Stored items:
-- A's table fill: rows appended in order, each computed from dp[i-1]
def pvDpA (files devices priorities : List Int) : List (List Int) :=
  (PySem.List.pyRange 1 ((files.length : Int) + 1) 1).foldl
    (fun rows i =>
      rows ++ [pvDpRowA (PySem.List.pyGetD files (i - 1) 0)
                        (PySem.List.pyGetD priorities (i - 1) 0)
                        devices
                        (PySem.List.pyGetD rows (i - 1) [])])
    [List.replicate (devices.length + 1) 0]

-- A's backtracking while-loop (i, j are the Python loop counters)
def pvBackA (files devices : List Int) (dp : List (List Int)) :
    Nat → Nat → List (Int × Int) → List (Int × Int)
  | 0, _, acc => acc
  | _ + 1, 0, acc => acc
  | i + 1, j + 1, acc =>
    if PySem.List.pyGetD files (i : Int) 0 ≤ PySem.List.pyGetD devices (j : Int) 0 ∧
       PySem.List.pyGetD (PySem.List.pyGetD dp ((i : Int) + 1) []) ((j : Int) + 1) 0 ≠
         PySem.List.pyGetD (PySem.List.pyGetD dp (i : Int) []) ((j : Int) + 1) 0
    then pvBackA files devices dp i j (acc ++ [((i : Int), (j : Int))])
    else pvBackA files devices dp i (j + 1) acc

def multiple_knapsack_with_priority (files : List Int) (devices : List Int) (priorities : List Int) : Int × (List (Int × Int)) :=
  let dp := pvDpA files devices priorities
  let alloc := pvBackA files devices dp files.length devices.length []
  (PySem.List.pyGetD (PySem.List.pyGetD dp ((files.length : Int)) []) ((devices.length : Int)) 0, alloc)

-- ===== PORT B =====
-- B's rolling state: the 1D value row, per-column chain heads, and the pick arena
structure PvStB where
  vals : List Int
  sols : List Int
  pf : List Int
  pd : List Int
  par : List Int
deriving Repr

-- body of B's inner loop: in-place update of vals[j]/sols[j] plus three arena appends
-- (j is always in 1..len(devices), so List.set at j.toNat is exact for the Python assignment)
def pvColStepB (ds : List Int) (f p i : Int) (st : PvStB) (j : Int) : PvStB :=
  if f ≤ PySem.List.pyGetD ds (j - 1) 0 ∧
     PySem.List.pyGetD st.vals (j - 1) 0 + p > PySem.List.pyGetD st.vals j 0 then
    let par' := st.par ++ [PySem.List.pyGetD st.sols (j - 1) 0]
    { vals := st.vals.set j.toNat (PySem.List.pyGetD st.vals (j - 1) 0 + p),
      sols := st.sols.set j.toNat ((par'.length : Int) - 1),
      pf := st.pf ++ [i - 1],
      pd := st.pd ++ [j - 1],
      par := par' }
  else st

-- B's outer loop over zip(files, priorities) with the counter i, running the
-- right-to-left inner loop 'for j in range(m, 0, -1)'
def pvRunB (files devices priorities : List Int) : PvStB × Int :=
  (files.zip priorities).foldl
    (fun acc fp =>
      ((PySem.List.pyRange ((devices.length : Int)) 0 (-1)).foldl
         (pvColStepB devices fp.1 fp.2 acc.2) acc.1,
       acc.2 + 1))
    ({ vals := List.replicate (devices.length + 1) (0 : Int),
       sols := List.replicate (devices.length + 1) (-1 : Int),
       pf := [], pd := [], par := [] }, 1)

-- B's final while-loop following parent pointers (the fuel only makes the
-- recursion structural; parent indices strictly decrease, so it is never exhausted)
def pvWhileB (pf pd par : List Int) : Nat → Int → List (Int × Int) → List (Int × Int)
  | 0, _, acc => acc
  | fuel + 1, k, acc =>
    if k ≠ -1 then
      pvWhileB pf pd par fuel (PySem.List.pyGetD par k 0)
        (acc ++ [(PySem.List.pyGetD pf k 0, PySem.List.pyGetD pd k 0)])
    else acc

What needs to be done: In exact wording, restate the lines of the data above from the first through the one holding "[List.replicate (devices.length + 1) 0]", and stop after that line.

Answer below:
-- A's table fill: rows appended in order, each computed from dp[i-1]
def pvDpA (files devices priorities : List Int) : List (List Int) :=
  (PySem.List.pyRange 1 ((files.length : Int) + 1) 1).foldl
    (fun rows i =>
      rows ++ [pvDpRowA (PySem.List.pyGetD files (i - 1) 0)
                        (PySem.List.pyGetD priorities (i - 1) 0)
                        devices
                        (PySem.List.pyGetD rows (i - 1) [])])
    [List.replicate (devices.length + 1) 0]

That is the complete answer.